TEXAS COURT OF APPEALS, THIRD DISTRICT, AT AUSTIN
v.
The State of Texas, Appellee
NO. 16891, HONORABLE ROBERT B. LEE, JUDGE PRESIDING
Appellant contends that "[w]hen the judge rejected Appellant's nolo contendere plea, Appellant should have been allowed to withdraw plea." She further argues that she would have withdrawn the plea because there was evidence to exonerate her, as she contends she told the county attorney during plea negotiations. Appellant's arguments reflect a misunderstanding of her plea. A plea of nolo contendere, or no contest, is the equivalent of a plea of guilty insofar as a criminal prosecution is concerned. Tex. Code Crim. Proc. Ann. art. 27.02(5) (West 1989). The plea admits every element of the offense and is legally sufficient in itself to support a misdemeanor conviction. Ex parte Williams, 703 S.W.2d 674, 678 (Tex. Crim. App. 1986). In such a case, the court may assess punishment with or without evidence, at its discretion. Tex. Code Crim. Proc. Ann. art. 27.14(a) (West 1989). By accepting the plea bargain, appellant forfeited her right to contest the accusation in exchange for the certainty of a lesser punishment. See Ex parte Williams, 637 S.W.2d 943, 947 (Tex. Crim. App. 1982). By finding appellant guilty, the trial court did not "reject" the plea, but instead gave it its proper legal effect. Issues one and three are overruled.
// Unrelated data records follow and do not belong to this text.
-- pv_equiv track=rewrite | github.com/zzdd5201314-ctrl/FachuanHybridSystem | backend/apps/litigation_ai/services/flow/flow_state_machine.py | choose_primary_document_type
-- ===== SOURCE A (Python) =====
-- def choose_primary_document_type(recommended_types: list[str] | None) -> str | None | None:
--     if not recommended_types:
--         return None
--     priority = ["complaint", "defense", "counterclaim", "counterclaim_defense"]
--     for t in priority:
--         if t in recommended_types:
--             return t
--     return recommended_types[0]
-- ===== SOURCE B (Python) =====
-- def choose_primary_document_type(recommended_types):
--     if not recommended_types:
--         return None
--     rank = {t: i for i, t in enumerate(
--         ["complaint", "defense", "counterclaim", "counterclaim_defense"])}
--     best = None  # (name, rank) with the lowest rank seen so far
--     for t in recommended_types:
--         k = rank.get(t)
--         if k is not None and (best is None or k < best[1]):
--             best = (t, k)
--     return best[0] if best is not None else recommended_types[0]
-- ===== Notes on version B (the rewrite author's own statement) =====
-- stated objective: alternative
-- what changed: B inverts the traversal: instead of scanning the fixed priority list and doing a membership scan of the input for each entry, it builds a name->rank dict once and makes a single pass over recommended_types tracking the element of minimum rank.
import Mathlib
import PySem

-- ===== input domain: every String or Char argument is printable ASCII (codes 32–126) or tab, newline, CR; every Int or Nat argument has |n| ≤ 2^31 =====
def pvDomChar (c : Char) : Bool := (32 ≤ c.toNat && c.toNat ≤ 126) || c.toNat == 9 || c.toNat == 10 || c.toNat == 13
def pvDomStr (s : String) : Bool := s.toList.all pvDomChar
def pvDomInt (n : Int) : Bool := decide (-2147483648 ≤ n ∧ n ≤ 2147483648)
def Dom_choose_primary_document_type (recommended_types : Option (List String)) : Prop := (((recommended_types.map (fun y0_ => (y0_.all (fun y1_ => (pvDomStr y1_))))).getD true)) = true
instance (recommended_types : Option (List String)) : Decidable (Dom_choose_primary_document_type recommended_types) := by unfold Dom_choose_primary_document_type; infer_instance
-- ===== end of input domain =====

-- B replaces A's scan over the fixed priority list (with an inner membership scan of the
-- input for each entry) by a single pass over the input, tracking the element of minimum
-- rank via a name->rank dict; alternative decomposition, same return value.

-- ===== PORT A =====
def choose_primary_document_type (recommended_types : Option (List String)) : Option String :=
  match recommended_types with
  | none => none            -- 'if not recommended_types: return None'
  | some [] => none
  | some l =>
    let priority : List String := ["complaint", "defense", "counterclaim", "counterclaim_defense"]
    -- 'for t in priority: if t in recommended_types: return t'
    match priority.find? (fun t => l.contains t) with
    | some t => some t
    | none => PySem.List.pyGet? l 0   -- 'return recommended_types[0]' (l nonempty, so in range)

-- ===== PORT B =====
def pvStep (acc : Option (String × Int)) (kOpt : Option Int) (t : String) : Option (String × Int) :=
  -- 'if k is not None and (best is None or k < best[1]): best = (t, k)'
  match kOpt with
  | none => acc
  | some k =>
    match acc with
    | none => some (t, k)
    | some best => if k < best.2 then some (t, k) else acc

def choose_primary_document_type_alt (recommended_types : Option (List String)) : Option String :=
  match recommended_types with
  | none => none            -- 'if not recommended_types: return None'
  | some l =>
    if l.isEmpty then none else
    let rank : PySem.Dict String Int :=
      ((((PySem.Dict.empty.insert "complaint" 0).insert "defense" 1).insert
          "counterclaim" 2).insert "counterclaim_defense" 3)
    let best := l.foldl (fun acc t => pvStep acc (rank.get? t) t) none
    match best with
    | some b => some b.1
    | none => PySem.List.pyGet? l 0   -- 'recommended_types[0]'

-- ===== PRECONDITION & SPEC =====
def Spec_choose_primary_document_type (recommended_types : Option (List String)) (out : Option String) : Prop := out = choose_primary_document_type_alt recommended_types
instance (recommended_types : Option (List String)) (out : Option String) : Decidable (Spec_choose_primary_document_type recommended_types out) := by unfold Spec_choose_primary_document_type; infer_instance

-- ===== CLAIM (what is proved, stated in full; the proofs are below) =====
def Claim_equal_choose_primary_document_type : Prop := ∀ (recommended_types : Option (List String)), Dom_choose_primary_document_type recommended_types → Spec_choose_primary_document_type recommended_types (choose_primary_document_type recommended_types)

-- ===== LEMMAS AND PROOFS =====

-- the characterisation of B's running minimum: it equals this membership if-chain
def pvChain (l : List String) : Option (String × Int) :=
  if "complaint" ∈ l then some ("complaint", 0)
  else if "defense" ∈ l then some ("defense", 1)
  else if "counterclaim" ∈ l then some ("counterclaim", 2)
  else if "counterclaim_defense" ∈ l then some ("counterclaim_defense", 3)
  else none

def pvRank : PySem.Dict String Int :=
  ((((PySem.Dict.empty.insert "complaint" 0).insert "defense" 1).insert
      "counterclaim" 2).insert "counterclaim_defense" 3)

lemma pvRank_get (t : String) :
    pvRank.get? t =
      if t = "complaint" then some 0
      else if t = "defense" then some 1
      else if t = "counterclaim" then some 2
      else if t = "counterclaim_defense" then some 3
      else none := by
  simp [pvRank, PySem.Dict.get?_insert, PySem.Dict.get?_empty]
  split_ifs <;> simp_all

lemma pvStep_chain (l : List String) (a : String) :
    pvStep (pvChain l) (pvRank.get? a) a = pvChain (l ++ [a]) := by
  rw [pvRank_get]
  by_cases h1 : a = "complaint" <;> by_cases h2 : a = "defense" <;>
    by_cases h3 : a = "counterclaim" <;> by_cases h4 : a = "counterclaim_defense" <;>
    simp_all [pvStep, pvChain, List.mem_append] <;> split_ifs <;> simp_all

lemma pvFold_chain (l : List String) :
    l.foldl (fun acc t => pvStep acc (pvRank.get? t) t) none = pvChain l := by
  induction l using List.reverseRecOn with
  | nil => rfl
  | append_singleton l a ih => rw [List.foldl_append, List.foldl_cons, List.foldl_nil, ih, pvStep_chain]

-- ===== VERDICT (by name: the statement is the Claim_ definition above) =====
theorem choose_primary_document_type_spec : Claim_equal_choose_primary_document_type := by
  intro r _
  unfold Spec_choose_primary_document_type
  match r with
  | none => rfl
  | some [] => rfl
  | some (x :: xs) =>
    show _ = choose_primary_document_type_alt (some (x :: xs))
    unfold choose_primary_document_type choose_primary_document_type_alt
    dsimp only
    rw [show ((((PySem.Dict.empty.insert "complaint" (0:Int)).insert "defense" 1).insert
          "counterclaim" 2).insert "counterclaim_defense" 3) = pvRank from rfl]
    rw [pvFold_chain]
    simp only [List.find?, pvChain]
    by_cases h1 : "complaint" ∈ x :: xs <;> by_cases h2 : "defense" ∈ x :: xs <;>
      by_cases h3 : "counterclaim" ∈ x :: xs <;>
      by_cases h4 : "counterclaim_defense" ∈ x :: xs <;>
      simp_all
Appellant further contends that the county court erred by rendering a judgment nunc pro tunc without notice or a hearing. The original judgment erroneously recited that appellant pleaded guilty. The judgment nunc pro tunc corrected that clerical error and properly reflects the nolo contendere plea. See Curry v. State, 720 S.W.2d 261, 262 (Tex. App.--Austin 1986, pet. ref'd) (function of judgment nunc pro tunc). No error is presented.
The judgment of conviction is affirmed. (1)
__________________________________________
Mack Kidd, Justice
Before Justices Kidd, B. A. Smith and Puryear
Affirmed
Filed: August 30, 2001
Do Not Publish
1. Appellant's motion for summary judgment is overruled.